TASK DIRECTIONS | The records that follow must be transcribed exactly, each one in full.

Saved data entries:
------------------------------------------------------------

-- pv_equiv track=rewrite | github.com/Beomi/typora-s3-uploader | upload.py | get_filepaths
-- ===== SOURCE A (Python) =====
-- def get_filepaths(args):
--     filepaths = []
--     args.pop(0)  # Remove `upload.py` filename
--     for i in args:
--         filepaths.append(i)
--         if i == None:
--             break
--     return filepaths
-- ===== SOURCE B (Python) =====
-- def get_filepaths(args):
--     # Like A, mutates: removes the script name in place; IndexError on empty args.
--     args.pop(0)
--     if None in args:
--         return args[:args.index(None) + 1]
--     return args[:]
-- ===== Notes on version B (the rewrite author's own statement) =====
-- stated objective: simpler
-- what changed: Replaces the append-and-break accumulator loop with a find-then-slice: locate the first None and return the prefix through it (or a copy of the whole list).
import Mathlib
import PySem

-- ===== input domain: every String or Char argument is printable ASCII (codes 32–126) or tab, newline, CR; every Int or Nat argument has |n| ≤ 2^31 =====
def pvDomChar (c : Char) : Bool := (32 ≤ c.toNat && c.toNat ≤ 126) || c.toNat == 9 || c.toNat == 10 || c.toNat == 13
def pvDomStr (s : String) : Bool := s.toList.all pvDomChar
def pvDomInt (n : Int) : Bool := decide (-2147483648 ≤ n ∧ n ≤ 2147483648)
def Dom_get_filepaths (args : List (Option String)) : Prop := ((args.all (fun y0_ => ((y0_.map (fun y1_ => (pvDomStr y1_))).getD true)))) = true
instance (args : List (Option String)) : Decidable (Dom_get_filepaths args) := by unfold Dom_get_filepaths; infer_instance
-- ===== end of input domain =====

-- B replaces A's append-and-break accumulator loop with find-first-None-then-slice (simpler
-- decomposition); like A, the Python B pops args[0] in place — the proof is about the return value.


-- ===== PORT A =====
-- the for-loop: append each element, break right after appending a None
def gfLoop : List (Option String) → List (Option String)
  | [] => []
  | i :: rest => if i = none then [i] else i :: gfLoop rest

def get_filepaths (args : List (Option String)) : List (Option String) :=
  match args with
  | [] => []            -- Python raises IndexError here (args.pop(0)); excluded by Pre_
  | _ :: rest => gfLoop rest   -- args.pop(0) removed the head; loop over the remainder

-- ===== PORT B =====
def get_filepaths_alt (args : List (Option String)) : List (Option String) :=
  let rest := args.tail        -- args.pop(0); Python raises on [] (excluded by Pre_)
  if rest.contains none then
    rest.take (((PySem.List.index? rest none).getD 0) + 1)   -- args[:args.index(None)+1]
  else
    rest                        -- args[:]

-- ===== PRECONDITION & SPEC =====
-- Pre_ excludes only the empty list, on which A's args.pop(0) raises IndexError.
def Pre_get_filepaths (args : List (Option String)) : Prop := args ≠ []
instance (args : List (Option String)) : Decidable (Pre_get_filepaths args) := by unfold Pre_get_filepaths; infer_instance
def pvWitness_get_filepaths : List (Option String) := [some "upload.py", some "a.png"]
def Spec_get_filepaths (args : List (Option String)) (out : List (Option String)) : Prop := out = get_filepaths_alt args
instance (args : List (Option String)) (out : List (Option String)) : Decidable (Spec_get_filepaths args out) := by unfold Spec_get_filepaths; infer_instance

-- ===== CLAIM (what is proved, stated in full; the proofs are below) =====
def Claim_equal_get_filepaths : Prop := ∀ (args : List (Option String)), Dom_get_filepaths args → Pre_get_filepaths args → Spec_get_filepaths args (get_filepaths args)

-- ===== LEMMAS AND PROOFS =====
theorem gfLoop_eq (l : List (Option String)) :
    gfLoop l = if l.contains none then l.take (((PySem.List.index? l none).getD 0) + 1) else l := by
  induction l with
  | nil => simp [gfLoop]
  | cons i rest ih =>
    by_cases hi : i = none
    · subst hi; simp [gfLoop, PySem.List.index?, List.idxOf?, List.findIdx?_cons]
    · have hidx : PySem.List.index? (i :: rest) none = (PySem.List.index? rest none).map (· + 1) := by
        simp [PySem.List.index?, List.idxOf?, List.findIdx?_cons]; exact hi
      have hcont : (i :: rest).contains (none : Option String) = rest.contains none := by
        simp only [List.contains_eq_mem, decide_eq_decide, List.mem_cons]
        constructor
        · rintro (h | h)
          · exact absurd h.symm hi
          · exact h
        · exact Or.inr
      simp only [gfLoop, if_neg hi, hcont, hidx, ih]
      by_cases hc : rest.contains (none : Option String)
      · have hs : (PySem.List.index? rest none).isSome := by
          simp only [PySem.List.index?, List.isSome_idxOf?]; simpa using hc
        obtain ⟨n, hn⟩ := Option.isSome_iff_exists.mp hs
        have hm : (none : Option String) ∈ rest := by simpa using hc
        simp [hm, show List.idxOf? none rest = some n from hn, List.take_succ_cons]
      · have hm : (none : Option String) ∉ rest := by simpa using hc
        simp [hm]

-- ===== VERDICT (by name: the statement is the Claim_ definition above) =====
theorem get_filepaths_spec : Claim_equal_get_filepaths := by
  intro args _ hpre
  unfold Spec_get_filepaths get_filepaths get_filepaths_alt
  cases args with
  | nil => exact absurd rfl hpre
  | cons h rest => simpa using gfLoop_eq rest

------------------------------------------------------------

SOLUTION FOR THIS EXERCISE |
-- pv_equiv track=rewrite | github.com/Beomi/typora-s3-uploader | upload.py | get_filepaths
-- ===== SOURCE A (Python) =====
-- def get_filepaths(args):
--     filepaths = []
--     args.pop(0)  # Remove `upload.py` filename
--     for i in args:
--         filepaths.append(i)
--         if i == None:
--             break
--     return filepaths
-- ===== SOURCE B (Python) =====
-- def get_filepaths(args):
--     # Like A, mutates: removes the script name in place; IndexError on empty args.
--     args.pop(0)
--     if None in args:
--         return args[:args.index(None) + 1]
--     return args[:]
-- ===== Notes on version B (the rewrite author's own statement) =====
-- stated objective: simpler
-- what changed: Replaces the append-and-break accumulator loop with a find-then-slice: locate the first None and return the prefix through it (or a copy of the whole list).
import Mathlib
import PySem

-- ===== input domain: every String or Char argument is printable ASCII (codes 32–126) or tab, newline, CR; every Int or Nat argument has |n| ≤ 2^31 =====
def pvDomChar (c : Char) : Bool := (32 ≤ c.toNat && c.toNat ≤ 126) || c.toNat == 9 || c.toNat == 10 || c.toNat == 13
def pvDomStr (s : String) : Bool := s.toList.all pvDomChar
def pvDomInt (n : Int) : Bool := decide (-2147483648 ≤ n ∧ n ≤ 2147483648)
def Dom_get_filepaths (args : List (Option String)) : Prop := ((args.all (fun y0_ => ((y0_.map (fun y1_ => (pvDomStr y1_))).getD true)))) = true
instance (args : List (Option String)) : Decidable (Dom_get_filepaths args) := by unfold Dom_get_filepaths; infer_instance
-- ===== end of input domain =====

-- B replaces A's append-and-break accumulator loop with find-first-None-then-slice (simpler
-- decomposition); like A, the Python B pops args[0] in place — the proof is about the return value.


-- ===== PORT A =====
-- the for-loop: append each element, break right after appending a None
def gfLoop : List (Option String) → List (Option String)
  | [] => []
  | i :: rest => if i = none then [i] else i :: gfLoop rest

def get_filepaths (args : List (Option String)) : List (Option String) :=
  match args with
  | [] => []            -- Python raises IndexError here (args.pop(0)); excluded by Pre_
  | _ :: rest => gfLoop rest   -- args.pop(0) removed the head; loop over the remainder

-- ===== PORT B =====
def get_filepaths_alt (args : List (Option String)) : List (Option String) :=
  let rest := args.tail        -- args.pop(0); Python raises on [] (excluded by Pre_)
  if rest.contains none then
    rest.take (((PySem.List.index? rest none).getD 0) + 1)   -- args[:args.index(None)+1]
  else
    rest                        -- args[:]

-- ===== PRECONDITION & SPEC =====
-- Pre_ excludes only the empty list, on which A's args.pop(0) raises IndexError.
def Pre_get_filepaths (args : List (Option String)) : Prop := args ≠ []
instance (args : List (Option String)) : Decidable (Pre_get_filepaths args) := by unfold Pre_get_filepaths; infer_instance
def pvWitness_get_filepaths : List (Option String) := [some "upload.py", some "a.png"]
def Spec_get_filepaths (args : List (Option String)) (out : List (Option String)) : Prop := out = get_filepaths_alt args
instance (args : List (Option String)) (out : List (Option String)) : Decidable (Spec_get_filepaths args out) := by unfold Spec_get_filepaths; infer_instance

-- ===== CLAIM (what is proved, stated in full; the proofs are below) =====
def Claim_equal_get_filepaths : Prop := ∀ (args : List (Option String)), Dom_get_filepaths args → Pre_get_filepaths args → Spec_get_filepaths args (get_filepaths args)

-- ===== LEMMAS AND PROOFS =====
theorem gfLoop_eq (l : List (Option String)) :
    gfLoop l = if l.contains none then l.take (((PySem.List.index? l none).getD 0) + 1) else l := by
  induction l with
  | nil => simp [gfLoop]
  | cons i rest ih =>
    by_cases hi : i = none
    · subst hi; simp [gfLoop, PySem.List.index?, List.idxOf?, List.findIdx?_cons]
    · have hidx : PySem.List.index? (i :: rest) none = (PySem.List.index? rest none).map (· + 1) := by
        simp [PySem.List.index?, List.idxOf?, List.findIdx?_cons]; exact hi
      have hcont : (i :: rest).contains (none : Option String) = rest.contains none := by
        simp only [List.contains_eq_mem, decide_eq_decide, List.mem_cons]
        constructor
        · rintro (h | h)
          · exact absurd h.symm hi
          · exact h
        · exact Or.inr
      simp only [gfLoop, if_neg hi, hcont, hidx, ih]
      by_cases hc : rest.contains (none : Option String)
      · have hs : (PySem.List.index? rest none).isSome := by
          simp only [PySem.List.index?, List.isSome_idxOf?]; simpa using hc
        obtain ⟨n, hn⟩ := Option.isSome_iff_exists.mp hs
        have hm : (none : Option String) ∈ rest := by simpa using hc
        simp [hm, show List.idxOf? none rest = some n from hn, List.take_succ_cons]
      · have hm : (none : Option String) ∉ rest := by simpa using hc
        simp [hm]

-- ===== VERDICT (by name: the statement is the Claim_ definition above) =====
theorem get_filepaths_spec : Claim_equal_get_filepaths := by
  intro args _ hpre
  unfold Spec_get_filepaths get_filepaths get_filepaths_alt
  cases args with
  | nil => exact absurd rfl hpre
  | cons h rest => simpa using gfLoop_eq rest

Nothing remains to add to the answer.